'''

-- pv_equiv track=rewrite | github.com/hhoeflin/mkreports | mkreports/md/text.py | count_newlines
-- ===== SOURCE A (Python) =====
-- def count_newlines(x: str, before=True) -> int:
--     """
--     Count the number of newlines from front or back.
--
--     Here all newlines are counted while ignoring whitespace.
--     Stop at first character that is not newline or whitespace.
--     If there are no non-newline or whitespace characters, return
--     infinite number of newlines.
--     """
--     num_nl = 0
--     whitespace = [" ", "\r", "\t"]
--     y = x if before else reversed(x)
--     for ch in y:
--         if ch == "\n":
--             num_nl += 1
--         elif ch in whitespace:
--             continue
--         else:
--             return num_nl
--     return num_nl
-- ===== SOURCE B (Python) =====
-- _WS = " \r\t\n"
--
--
-- def count_newlines(x: str, before=True) -> int:
--     # Find the whitespace boundary with lstrip/rstrip, then count the
--     # newlines in the stripped-off region.
--     if before:
--         region = x[: len(x) - len(x.lstrip(_WS))]
--     else:
--         region = x[len(x.rstrip(_WS)):]
--     return region.count("\n")
-- ===== Notes on version B (the rewrite author's own statement) =====
-- stated objective: idiomatic
-- what changed: Replaces the explicit early-returning per-character scan by lstrip/rstrip with the explicit whitespace character set (space, CR, tab, newline) to locate the whitespace boundary, then counts newlines in the removed slice with str.count.
import Mathlib
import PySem

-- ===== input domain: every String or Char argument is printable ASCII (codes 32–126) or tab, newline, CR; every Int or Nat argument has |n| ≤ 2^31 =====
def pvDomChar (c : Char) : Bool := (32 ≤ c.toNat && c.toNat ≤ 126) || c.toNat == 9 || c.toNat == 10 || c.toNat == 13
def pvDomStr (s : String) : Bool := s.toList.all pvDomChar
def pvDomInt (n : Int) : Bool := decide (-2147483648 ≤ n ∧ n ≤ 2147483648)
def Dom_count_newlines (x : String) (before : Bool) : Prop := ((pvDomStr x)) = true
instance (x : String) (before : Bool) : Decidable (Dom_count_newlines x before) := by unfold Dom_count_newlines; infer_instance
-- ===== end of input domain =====

-- B replaces A's early-returning per-character scan by lstrip/rstrip with the char set " \r\t\n"
-- followed by str.count("\n") on the removed slice (idiomatic; same cost).

-- ===== PORT A =====
-- the for-loop with its early `return num_nl`
def pvLoopA : List Char → Int → Int
  | [], num_nl => num_nl
  | ch :: rest, num_nl =>
    if ch = '\n' then pvLoopA rest (num_nl + 1)
    else if ch = ' ' ∨ ch = '\r' ∨ ch = '\t' then pvLoopA rest num_nl
    else num_nl

def count_newlines (x : String) (before : Bool) : Int :=
  pvLoopA (if before then x.toList else x.toList.reverse) 0

-- ===== PORT B =====
def pvWS : List Char := [' ', '\r', '\t', '\n']

-- hand ports of str.lstrip(chars) / str.rstrip(chars): drop leading / trailing
-- characters that are in the set (exact for any char set)
def pvLStrip (cs : List Char) : List Char := cs.dropWhile (fun c => pvWS.contains c)
def pvRStrip (cs : List Char) : List Char := (cs.reverse.dropWhile (fun c => pvWS.contains c)).reverse

def count_newlines_alt (x : String) (before : Bool) : Int :=
  (PySem.Chars.count
    (if before then
      PySem.List.slice x.toList none
        (some ((x.toList.length : Int) - ((pvLStrip x.toList).length : Int)))
    else
      PySem.List.slice x.toList (some ((pvRStrip x.toList).length : Int)) none)
    ['\n'] : Int)

-- ===== PRECONDITION & SPEC =====
def Spec_count_newlines (x : String) (before : Bool) (out : Int) : Prop := out = count_newlines_alt x before
instance (x : String) (before : Bool) (out : Int) : Decidable (Spec_count_newlines x before out) := by unfold Spec_count_newlines; infer_instance

-- ===== CLAIM (what is proved, stated in full; the proofs are below) =====
def Claim_equal_count_newlines : Prop := ∀ (x : String) (before : Bool), Dom_count_newlines x before → Spec_count_newlines x before (count_newlines x before)

-- ===== LEMMAS AND PROOFS =====

-- A's loop returns the starting value plus the number of '\n' in the maximal whitespace prefix
theorem pvLoopA_eq (cs : List Char) (n : Int) :
    pvLoopA cs n = n + ((cs.takeWhile (fun c => pvWS.contains c)).count '\n' : Int) := by
  induction cs generalizing n with
  | nil => simp [pvLoopA]
  | cons c rest ih =>
    simp only [pvLoopA, List.takeWhile_cons]
    by_cases h : c = '\n'
    · subst h
      rw [if_pos rfl, if_pos (show pvWS.contains '\n' = true by decide), ih,
        List.count_cons_self]
      push_cast; ring
    · rw [if_neg h]
      by_cases hw : c = ' ' ∨ c = '\r' ∨ c = '\t'
      · have hc : pvWS.contains c = true := by
          rcases hw with h1 | h1 | h1 <;> subst h1 <;> decide
        rw [if_pos hw, if_pos hc, ih]
        simp [List.count_cons, h]
      · have hc : ¬ pvWS.contains c = true := by
          intro ht
          have hm : c = ' ' ∨ c = '\r' ∨ c = '\t' ∨ c = '\n' := by
            simpa [pvWS, List.contains_eq_mem] using ht
          tauto
        rw [if_neg hw, if_neg hc]
        simp

-- counting a single-character pattern with Python's str.count is List.count
theorem pvCountGo_single (fuel : Nat) (l : List Char) (acc : Nat) (h : l.length ≤ fuel) :
    PySem.Chars.count.go ['\n'] fuel l acc = acc + l.count '\n' := by
  induction fuel generalizing l acc with
  | zero =>
    have : l = [] := List.eq_nil_of_length_eq_zero (Nat.le_zero.mp h)
    subst this; simp [PySem.Chars.count.go]
  | succ fuel ih =>
    cases l with
    | nil => simp [PySem.Chars.count.go]
    | cons c rest =>
      simp only [PySem.Chars.count.go]
      by_cases hc : c = '\n'
      · subst hc
        have hp : List.isPrefixOf ['\n'] ('\n' :: rest) = true := by
          simp [List.isPrefixOf]
        simp only [hp, if_pos rfl]
        rw [show List.drop (List.length ['\n']) ('\n' :: rest) = rest from rfl]
        rw [ih rest (acc + 1) (by simpa using Nat.le_of_succ_le_succ (by simpa using h))]
        simp [List.count_cons]
        omega
      · have hp : List.isPrefixOf ['\n'] (c :: rest) = false := by
          simp [List.isPrefixOf]
          exact fun hh => hc hh.symm
        simp only [hp]
        rw [if_neg (by simp)]
        rw [ih rest acc (by simpa using Nat.le_of_succ_le_succ (by simpa using h))]
        simp [List.count_cons, hc]

theorem pvCount_single (l : List Char) :
    PySem.Chars.count l ['\n'] = l.count '\n' := by
  have h := pvCountGo_single l.length l 0 (le_refl _)
  simpa [PySem.Chars.count] using h

-- the slice taken in the `before` branch IS the maximal whitespace prefix
theorem pvRegion_before (cs : List Char) :
    PySem.List.slice cs none (some ((cs.length : Int) - ((pvLStrip cs).length : Int)))
      = cs.takeWhile (fun c => pvWS.contains c) := by
  have hL : (pvLStrip cs).length ≤ cs.length := by
    simpa [pvLStrip] using List.length_dropWhile_le (p := fun c => pvWS.contains c) (l := cs)
  have hb : (0 : Int) ≤ (cs.length : Int) - ((pvLStrip cs).length : Int) := by
    omega
  rw [PySem.List.slice_to _ hb]
  have ht : ((cs.length : Int) - ((pvLStrip cs).length : Int)).toNat
      = cs.length - (pvLStrip cs).length := by omega
  rw [ht]
  have hsplit := List.takeWhile_append_dropWhile (p := fun c => pvWS.contains c) (l := cs)
  have hlen : cs.length - (pvLStrip cs).length
      = (cs.takeWhile (fun c => pvWS.contains c)).length := by
    have h2 := congrArg List.length hsplit
    simp only [List.length_append] at h2
    simp only [pvLStrip]
    omega
  rw [hlen]
  nth_rewrite 2 [← hsplit]
  exact List.take_left

-- the slice taken in the `after` branch is the reversed maximal whitespace prefix of the reverse
theorem pvRegion_after (cs : List Char) :
    PySem.List.slice cs (some (((pvRStrip cs).length : Nat) : Int)) none
      = (cs.reverse.takeWhile (fun c => pvWS.contains c)).reverse := by
  rw [PySem.List.slice_from _ (by positivity)]
  have ht : ((((pvRStrip cs).length : Nat) : Int)).toNat = (pvRStrip cs).length := by omega
  rw [ht]
  have hcs : cs = (cs.reverse.dropWhile (fun c => pvWS.contains c)).reverse
      ++ (cs.reverse.takeWhile (fun c => pvWS.contains c)).reverse := by
    conv_lhs => rw [← List.reverse_reverse cs,
      ← List.takeWhile_append_dropWhile (p := fun c => pvWS.contains c) (l := cs.reverse)]
    rw [List.reverse_append]
  have hlen : (pvRStrip cs).length
      = ((cs.reverse.dropWhile (fun c => pvWS.contains c)).reverse).length := by
    simp [pvRStrip]
  rw [hlen]
  nth_rewrite 2 [hcs]
  exact List.drop_left

-- ===== VERDICT (by name: the statement is the Claim_ definition above) =====
theorem count_newlines_spec : Claim_equal_count_newlines := by
  intro x before _
  unfold Spec_count_newlines count_newlines count_newlines_alt
  cases before with
  | true =>
    rw [if_pos rfl, if_pos rfl, pvLoopA_eq, pvRegion_before, pvCount_single]
    push_cast; ring
  | false =>
    rw [if_neg (by simp), if_neg (by simp), pvLoopA_eq, pvRegion_after, pvCount_single,
      List.count_reverse]
    push_cast; ring
-- pv_equiv track=rewrite | github.com/wuhaotian0508/biojson | src/crispr/gene2accession.py | _pick_best_accession
-- ===== SOURCE A (Python) =====
-- def _pick_best_accession(records: list[dict], gene_name: str) -> str:
--     if not records:
--         return ""
--     gene_name_lower = gene_name.lower()
--     exact_gene = [record for record in records if gene_name_lower in record.get("title", "").lower()]
--     if exact_gene:
--         transcript_like = [
--             record
--             for record in exact_gene
--             if any(key in record.get("title", "").lower() for key in ("mrna", "cdna", "transcript"))
--         ]
--         return (transcript_like[0] if transcript_like else exact_gene[0]).get("accession", "")
--     transcript_like = [
--         record
--         for record in records
--         if any(key in record.get("title", "").lower() for key in ("mrna", "cdna", "transcript"))
--     ]
--     return (transcript_like[0] if transcript_like else records[0]).get("accession", "")
-- ===== SOURCE B (Python) =====
-- def _pick_best_accession(records: list[dict], gene_name: str) -> str:
--     gl = gene_name.lower()
--     best, best_score = None, -1
--     for record in records:
--         title = record.get("title", "").lower()
--         score = (2 if gl in title else 0) + (
--             1 if any(key in title for key in ("mrna", "cdna", "transcript")) else 0
--         )
--         if best_score < score:
--             best, best_score = record, score
--     if best is None:
--         return ""
--     return best.get("accession", "")
-- ===== Notes on version B (the rewrite author's own statement) =====
-- stated objective: simpler
-- what changed: Replaced the two-phase filter cascade (filter by gene-name match, then filter for transcript keywords, with a fallback cascade of list heads) by a single pass that scores each record (2 for gene-name match + 1 for a transcript keyword) and keeps the first record attaining the maximum score via strict-greater replacement.
import Mathlib
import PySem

'''

(INSTRUCTIONS FOR THE TASK) Please return the lines above that run from the line containing "PySem.Chars.count l ['\n']" to the line containing "simpa [pvLStrip] using", inclusive, exactly and with no other lines.

(RESULT BELOW)
    PySem.Chars.count l ['\n'] = l.count '\n' := by
  have h := pvCountGo_single l.length l 0 (le_refl _)
  simpa [PySem.Chars.count] using h

-- the slice taken in the `before` branch IS the maximal whitespace prefix
theorem pvRegion_before (cs : List Char) :
    PySem.List.slice cs none (some ((cs.length : Int) - ((pvLStrip cs).length : Int)))
      = cs.takeWhile (fun c => pvWS.contains c) := by
  have hL : (pvLStrip cs).length ≤ cs.length := by
    simpa [pvLStrip] using List.length_dropWhile_le (p := fun c => pvWS.contains c) (l := cs)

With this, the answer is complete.